Adanya efisiensi anggaran yang diterapkan pemerintah dikhawatirkan juga akan berdampak pada kelangsungan media massa di tanah air. Sebab porsi anggaran belanja iklan di media massa jelas akan berkurang. Sementara media massa karena saat ini menghadapi berbagai tantangan, mulai dari disrupsi digital hingga kondisi perekonomian media yang kian berat.
Ketua Dewan Pers Ninik Rahayu mengungkapkan, iklim usaha industri pers sedang tidak dalam kondisi menguntungkan. Sepanjang tahun 2023-2024, tidak kurang dari 1.200 karyawan perusahaan pers, termasuk jurnalis, mengalami pemutusan hubungan kerja (PHK). Beberapa media cetak skala besar pun berhenti melayani pembaca.

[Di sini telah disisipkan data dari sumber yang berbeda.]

-- ===== VERDICT (by name: the statement is the Claim_ definition above) =====
theorem sumGame_spec : Claim_equal_sumGame := by
  intro nums _ _
  unfold Spec_sumGame
  simp only [sumGame, sumGame_alt]
  set cs := nums.toList with hcs
  have hlen : PySem.Str.len nums = (cs.length : Int) := by
    simp [PySem.Str.len_eq, hcs]
  rw [hlen]
  set h : Nat := cs.length / 2 with hh
  have hhalf : PySem.Int.floordiv (cs.length : Int) 2 = (h : Int) := by
    exact_mod_cast PySem.Int.floordiv_natCast cs.length 2
  rw [hhalf]
  have hsl : PySem.List.slice cs none (some (h : Int)) = cs.take h :=
    PySem.List.slice_to_natCast cs h
  have hsr : PySem.List.slice cs (some (h : Int)) none = cs.drop h :=
    PySem.List.slice_from_natCast cs h
  rw [hsl, hsr]
  -- B's single pass over enumerate splits at h
  have hsplit : cs = cs.take h ++ cs.drop h := (List.take_append_drop h cs).symm
  have hlentake : (cs.take h).length = h := by
    simp [List.length_take]; omega
  have henum : PySem.List.enumerate cs 0
      = PySem.List.enumerate (cs.take h) 0 ++ PySem.List.enumerate (cs.drop h) (0 + (cs.take h).length) := by
    conv_lhs => rw [hsplit]
    exact PySem.List.enumerate_append (cs.take h) (cs.drop h) 0
  rw [henum, List.foldl_append]
  rw [foldl_bStep_left (h : Int) (cs.take h) 0 0 0 0 0 (by rw [hlentake]; omega)]
  rw [foldl_bStep_right (h : Int) (cs.drop h) (0 + (cs.take h).length) _ _ _ _ (by rw [hlentake]; omega)]
  -- A's four slice passes give the same four quantities
  rw [foldl_sumA (cs.take h) 0, foldl_sumA (cs.drop h) 0]
  have hcl : PySem.List.count (cs.take h) '?' = (cs.take h).count '?' := PySem.List.count_eq _ _
  have hcr : PySem.List.count (cs.drop h) '?' = (cs.drop h).count '?' := PySem.List.count_eq _ _
  rw [hcl, hcr]
  set SL := sumD (cs.take h)
  set SR := sumD (cs.drop h)
  set CL := (cs.take h).count '?'
  set CR := (cs.drop h).count '?'
  simp only [zero_add]
  rw [canAliceWinA_char CL CR SL SR, canAliceWinA_char CR CL SR SL]
  -- the closed-form comparison
  have hcc : (CR + CL) % 2 = (CL + CR) % 2 := by omega
  rw [hcc]
  have hq : (CL : Int) + (CR : Int) = ((CL + CR : Nat) : Int) := by push_cast; ring
  have hmodq : PySem.Int.mod ((CL + CR : Nat) : Int) 2 = (((CL + CR) % 2 : Nat) : Int) := by
    exact_mod_cast PySem.Int.mod_natCast (CL + CR) 2
  rw [hq, hmodq]
  rcases Nat.mod_two_eq_zero_or_one (CL + CR) with hp | hp
  · -- q even: both greedy calls test the same quantity, which is B's arithmetic test
    simp only [hp, Nat.cast_zero, add_zero]
    rw [Bool.eq_iff_iff]
    simp only [show ((0 : Int) == 1) = false from by decide, Bool.false_eq_true, if_false,
      Bool.or_eq_true, decide_eq_true_iff, ne_eq, bne_iff_ne]
    constructor
    · rintro (h1 | h2) <;> intro hEq <;> [exact h1 (by omega); exact h2 (by omega)]
    · intro hne; left; intro hEq; exact hne (by omega)
  · -- q odd: Alice always wins, and both sides are true
    simp only [hp, Nat.cast_one]
    rw [Bool.eq_iff_iff]
    simp only [show ((1 : Int) == 1) = true from by decide, if_true, Bool.or_eq_true,
      decide_eq_true_iff, ne_eq, iff_true]
    by_cases hz : 2 * (SL - SR) + 9 * ((CL : Int) - CR + 1) = 0
    · right; omega
    · left; exact hz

Selain itu, media massa tidak lagi menjadi sumber utama warga mencari berita, iklan nasional perusahaan pers 75 persen diambil alih platform digital global dan media sosial, hingga akal imitasi (AI) jadi disrupsi ketiga setelah teknologi digital dan media sosial. Hal ini menjadi tantangan terberat perusahaan pers di masa mendatang.

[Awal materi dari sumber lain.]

theorem alt_iff (arr : List Int) (start : Int) (h0 : 0 ≤ start) (h1 : start < (arr.length : Int)) :
    (bfs_approach_py_alt arr start = true ↔
      ∃ k, Reach arr start.toNat k ∧ arr.getD k 0 = 0) := by
  obtain ⟨hset, hlen, hgd, hcnt⟩ := init_facts arr start h0 h1
  have hs : start.toNat < arr.length := by omega
  show (PySem.List.pyRange 0 (arr.length : Int) 1).any
      (fun i => PySem.List.pyGetD (satLoop arr (arr.length + 1)
          (PySem.List.pySetD (List.replicate arr.length false) start true)) i false
        && (PySem.List.pyGetD arr i 0 == 0)) = true ↔ _
  rw [hset]
  obtain ⟨hstB, hclB⟩ := satLoop_spec arr start.toNat (arr.length + 1)
    ((List.replicate arr.length false).set start.toNat true)
    ⟨hlen, (hgd _).mpr rfl, fun k hk => by rw [(hgd k).mp hk]; exact Reach.refl hs⟩ (by omega)
  set r := satLoop arr (arr.length + 1)
    ((List.replicate arr.length false).set start.toNat true) with hr
  rw [List.any_eq_true]
  constructor
  · rintro ⟨i, hmem, hf⟩
    rw [PySem.List.mem_pyRange_one] at hmem
    obtain ⟨hi0, hi1⟩ := hmem
    rw [Bool.and_eq_true] at hf
    obtain ⟨hrt, hz⟩ := hf
    rw [pyGetD_toNat _ _ hi0] at hrt
    rw [pyGetD_toNat _ _ hi0, beq_iff_eq] at hz
    exact ⟨i.toNat, hstB.2.2 _ hrt, hz⟩
  · rintro ⟨k, hk, hz⟩
    have hklt := reach_lt hk
    refine ⟨(k : Int), ?_, ?_⟩
    · rw [PySem.List.mem_pyRange_one]
      exact ⟨Int.natCast_nonneg _, by exact_mod_cast hklt⟩
    · rw [Bool.and_eq_true]
      constructor
      · rw [pyGetD_toNat _ _ (Int.natCast_nonneg _), Int.toNat_natCast]
        exact reach_subset arr start.toNat r hstB hclB k hk
      · rw [pyGetD_toNat _ _ (Int.natCast_nonneg _), Int.toNat_natCast, beq_iff_eq]
        exact hz

-- ===== VERDICT (by name: the statement is the Claim_ definition above) =====
theorem bfs_approach_py_spec : Claim_equal_bfs_approach_py := by
  intro arr start _ hpre
  obtain ⟨h0, h1⟩ := hpre
  exact Bool.coe_iff_coe.mp ((bfs_iff arr start h0 h1).trans (alt_iff arr start h0 h1).symm)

Pengamat jurnalisme dan media dari Ilmu Komunikasi Fisipol UGM, Dr. Wisnu Martha Adiputra, S.I.P., M.Si. dari mengatakan kondisi media massa saat ini dalam posisi tidak menguntungkan. Ditambah adanya kebijakan efisiensi anggaran yang menyebabkan LPP TVRI dan RRI beberapa waktu lalu memecat karyawan kontraknya, meski diminta oleh DPR RI untuk menarik kembali pekerjanya. “TVRI dan RRI mereka sudah ada rencana pemecatan, tetapi masih kita tunggu seberapa besar pengaruhnya,” katanya.
Soal dampak efisien ini pada jumlah porsi iklan di media diakui oleh Wisnu bisa berimbas pada media lokal di daerah yang sudah lama bergantung dari iklan pemerintah daerah. “Media lokal tidak dapat iklan dari pemerintah itu kondisinya sangat sulit,” ujarnya.

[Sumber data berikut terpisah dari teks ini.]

-- pv_equiv track=rewrite | github.com/Pablog137/DSA-and-Algorithms | Exercises/Exercises2.py | matryoshka
-- ===== SOURCE A (Python) =====
-- def matryoshka(nested_list: list):
--     for i in range(len(nested_list)):
--         for j in range(i + 1, len(nested_list)):
--             min_A = min(nested_list[i])
--             min_B = min(nested_list[j])
--             max_A = max(nested_list[i])
--             max_B = max(nested_list[j])
--
--             if not (
--                 (min_A > min_B and max_A < max_B) or (min_B > min_A and max_B < max_A)
--             ):
--                 return False
--     return True
-- ===== SOURCE B (Python) =====
-- def matryoshka(nested_list: list):
--     pairs = sorted(((min(l), max(l)) for l in nested_list), key=lambda p: p[0])
--     for (pmin, pmax), (cmin, cmax) in zip(pairs, pairs[1:]):
--         if not (pmin < cmin and cmax < pmax):
--             return False
--     return True
-- ===== Notes on version B (the rewrite author's own statement) =====
-- stated objective: alternative
-- what changed: Instead of testing strict nesting for every index pair (recomputing min/max of both lists each time), B computes each list's (min, max) once, sorts these pairs by min, and checks strict nesting only between adjacent pairs of the sorted sequence (O(n*L + n log n) work, though A's early exit makes it as fast in practice).
-- outside the precondition, e.g. on matryoshka([[]]): A returns True, B raises ValueError; on matryoshka([[1, 2], [1, 3], []]): A returns False, B raises ValueError
import Mathlib
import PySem

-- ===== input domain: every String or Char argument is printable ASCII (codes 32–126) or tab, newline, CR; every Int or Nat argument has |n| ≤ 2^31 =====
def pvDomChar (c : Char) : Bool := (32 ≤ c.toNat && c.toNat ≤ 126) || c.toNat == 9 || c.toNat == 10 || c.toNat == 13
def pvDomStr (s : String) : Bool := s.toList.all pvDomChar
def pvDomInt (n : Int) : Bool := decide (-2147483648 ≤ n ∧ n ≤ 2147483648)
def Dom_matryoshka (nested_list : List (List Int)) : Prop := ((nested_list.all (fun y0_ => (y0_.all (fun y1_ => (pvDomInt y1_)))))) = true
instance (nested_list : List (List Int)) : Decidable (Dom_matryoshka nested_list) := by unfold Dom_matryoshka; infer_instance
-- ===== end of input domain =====

-- B computes every list's (min, max) once, sorts those pairs by min, and checks strict
-- nesting only between adjacent sorted pairs, instead of A's all-pairs test (objective: alternative).

-- ===== PORT A =====
def matryoshka (nested_list : List (List Int)) : Bool :=
  (PySem.List.pyRange 0 nested_list.length 1).all (fun i =>
    (PySem.List.pyRange (i + 1) nested_list.length 1).all (fun j =>
      let lA := PySem.List.pyGetD nested_list i []
      let lB := PySem.List.pyGetD nested_list j []
      let min_A := (PySem.List.min? lA (fun x => x)).getD 0
      let min_B := (PySem.List.min? lB (fun x => x)).getD 0
      let max_A := (PySem.List.max? lA (fun x => x)).getD 0
      let max_B := (PySem.List.max? lB (fun x => x)).getD 0
      decide ((min_B < min_A ∧ max_A < max_B) ∨ (min_A < min_B ∧ max_B < max_A))))

-- ===== PORT B =====
-- the zip(pairs, pairs[1:]) loop of Source B, with its early 'return False'
def pvChain : List (Int × Int) → Bool
  | p :: q :: rest => (decide (p.1 < q.1) && decide (q.2 < p.2)) && pvChain (q :: rest)
  | _ => true

def matryoshka_alt (nested_list : List (List Int)) : Bool :=
  let pairs := PySem.List.sorted
    (nested_list.map (fun l =>
      ((PySem.List.min? l (fun x => x)).getD 0, (PySem.List.max? l (fun x => x)).getD 0)))
    (fun p => p.1) false
  pvChain pairs

-- ===== PRECONDITION & SPEC =====
-- Pre_ excludes inputs containing an empty sublist: Python's min/max raise ValueError on them
-- (A only masks this when it early-returns False or has fewer than two lists; B raises on all of them).
def Pre_matryoshka (nested_list : List (List Int)) : Prop := ∀ l ∈ nested_list, l ≠ []
instance (nested_list : List (List Int)) : Decidable (Pre_matryoshka nested_list) := by
  unfold Pre_matryoshka; infer_instance

def pvWitness_matryoshka : List (List Int) := [[1, 4], [2, 3]]

def Spec_matryoshka (nested_list : List (List Int)) (out : Bool) : Prop := out = matryoshka_alt nested_list
instance (nested_list : List (List Int)) (out : Bool) : Decidable (Spec_matryoshka nested_list out) := by unfold Spec_matryoshka; infer_instance

-- ===== CLAIM (what is proved, stated in full; the proofs are below) =====
def Claim_equal_matryoshka : Prop := ∀ (nested_list : List (List Int)), Dom_matryoshka nested_list → Pre_matryoshka nested_list → Spec_matryoshka nested_list (matryoshka nested_list)

-- ===== LEMMAS AND PROOFS =====

-- the strict-nesting relation on (min, max) pairs, and its adjacent (chain) form
def pvNest (p q : Int × Int) : Prop := (q.1 < p.1 ∧ p.2 < q.2) ∨ (p.1 < q.1 ∧ q.2 < p.2)
def pvAdj (p q : Int × Int) : Prop := p.1 < q.1 ∧ q.2 < p.2

def pvMM (l : List Int) : Int × Int :=
  ((PySem.List.min? l (fun x => x)).getD 0, (PySem.List.max? l (fun x => x)).getD 0)

lemma pvNest_symm : Symmetric pvNest := by
  intro p q h; unfold pvNest at *; tauto

lemma pvChain_iff (l : List (Int × Int)) : pvChain l = true ↔ l.IsChain pvAdj := by
  induction l with
  | nil => simp [pvChain]
  | cons p t ih =>
    cases t with
    | nil => simp [pvChain]
    | cons q rest =>
      rw [List.isChain_cons_cons, ← ih]
      simp only [pvChain, Bool.and_eq_true, decide_eq_true_eq]
      unfold pvAdj; tauto

lemma pvChain'_iff_pairwise (l : List (Int × Int)) : l.IsChain pvAdj ↔ l.Pairwise pvAdj := by
  haveI : Trans pvAdj pvAdj pvAdj :=
    ⟨by intro a b c h1 h2; exact ⟨lt_trans h1.1 h2.1, lt_trans h2.2 h1.2⟩⟩
  exact List.isChain_iff_pairwise

-- on a list sorted (non-strictly) by first component, pairwise nesting = pairwise pvAdj
lemma pvPairwise_sorted_iff (s : List (Int × Int))
    (hs : s.Pairwise (fun a b => a.1 ≤ b.1)) :
    s.Pairwise pvNest ↔ s.Pairwise pvAdj := by
  constructor
  · intro h
    refine (h.and hs).imp fun {a b} hab => ?_
    obtain ⟨hn, hle⟩ := hab
    rcases hn with ⟨h1, _⟩ | h2
    · exact absurd hle (not_le.mpr h1)
    · exact h2
  · intro h; exact h.imp (fun h => Or.inr h)

-- A's double loop = Pairwise pvNest over the mapped (min, max) pairs
lemma pvA_iff (xs : List (List Int)) :
    matryoshka xs = true ↔ (xs.map pvMM).Pairwise pvNest := by
  unfold matryoshka
  rw [List.pairwise_iff_getElem]
  simp only [List.all_eq_true, PySem.List.mem_pyRange_one, decide_eq_true_eq,
    List.length_map, List.getElem_map]
  constructor
  · intro h i j hi hj hij
    have := h (i : Int) ⟨by positivity, by exact_mod_cast hij.trans hj⟩
      (j : Int) ⟨by exact_mod_cast hij, by exact_mod_cast hj⟩
    rw [PySem.List.pyGetD_natCast, PySem.List.pyGetD_natCast,
      List.getD_eq_getElem _ _ hi, List.getD_eq_getElem _ _ hj] at this
    unfold pvNest pvMM
    simpa using this
  · intro h i hi j hj
    have hiN : i.toNat < xs.length := by omega
    have hjN : j.toNat < xs.length := by omega
    have := h i.toNat j.toNat hiN hjN (by omega)
    unfold pvNest pvMM at this
    rw [show i = ((i.toNat : Nat) : Int) by omega, show j = ((j.toNat : Nat) : Int) by omega,
      PySem.List.pyGetD_natCast, PySem.List.pyGetD_natCast,
      List.getD_eq_getElem _ _ hiN, List.getD_eq_getElem _ _ hjN]
    simpa using this

-- ===== VERDICT (by name: the statement is the Claim_ definition above) =====
theorem matryoshka_spec : Claim_equal_matryoshka := by
  intro xs _ _
  unfold Spec_matryoshka matryoshka_alt
  have hsp := PySem.List.sorted_perm (xs.map (fun l =>
      ((PySem.List.min? l (fun x => x)).getD 0, (PySem.List.max? l (fun x => x)).getD 0)))
    (fun p => p.1) false
  have hso := PySem.List.sorted_pairwise (xs.map (fun l =>
      ((PySem.List.min? l (fun x => x)).getD 0, (PySem.List.max? l (fun x => x)).getD 0)))
    (fun p => p.1)
  have hmap : (xs.map (fun l =>
      ((PySem.List.min? l (fun x => x)).getD 0, (PySem.List.max? l (fun x => x)).getD 0)))
      = xs.map pvMM := rfl
  rw [hmap] at hsp hso ⊢
  set s := PySem.List.sorted (xs.map pvMM) (fun p => p.1) false with hs
  have key : matryoshka xs = true ↔ pvChain s = true := by
    rw [pvA_iff, pvChain_iff, pvChain'_iff_pairwise, ← pvPairwise_sorted_iff s hso]
    constructor
    · intro h; exact h.perm hsp.symm (fun h => pvNest_symm h)
    · intro h; exact h.perm hsp (fun h => pvNest_symm h)
  cases hA : matryoshka xs with
  | true => exact (key.mp hA).symm
  | false =>
    cases hB : pvChain s with
    | true => exact absurd (key.mpr hB) (by simp [hA])
    | false => rfl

Meski begitu, ketergantungan media massa pada porsi iklan dari pemerintah diakui Wisnu juga berisiko bagi media untuk tidak bersikap independen. “Walaupun juga di sisi lain itu juga buruk, ketika sangat tergantung mereka mungkin tidak independen dan mungkin kurang berani juga mengkritik kebijakan pemerintah daerah,” paparnya.
Berbeda dengan media swasta atau media nasional diakui Wisnu jelas-jelas tidak bergantung dari belanja iklan dari pemerintah. “Seperti LPP itu kan sebenarnya sudah diberi (anggaran) oleh negara ya, jadi sangat tergantung. Tapi struktur iklan terutama media swasta itu sangat besar gitu. Harapannya memang iklan di media itu bukan dari pemerintah,” tuturnya.
Menurut Wisnu, hampir seluruh media sangat independen meksi jumlah media massa sudah mulai menurun akibat disrupsi digital dan porsi iklan beralih ke platform digital global dan media sosial.”Media sekarang betul-betul independen. Walaupun jumlahnya mulai turun dan sudah susah kondisi (ekonomi) untuk saat ini,” jelasnya.
Wisnu sepakat dengan aturan yang dibuat oleh pemerintah dimana platform digital global dan media sosial bekerja sama dengan media. Apalagi sudah ada Perpres nomor 32 tahun 2024 tentang Tanggung Jawab Perusahaan Platform Digital mendukung Jurnalisme Berkualitas lewat skema publisher rights. “Sebenarnya memang perlu mendorong supaya platform-platform digital punya kontribusi membantu media dari klik link berita dari media yang muncul di media sosial,” ujarnya.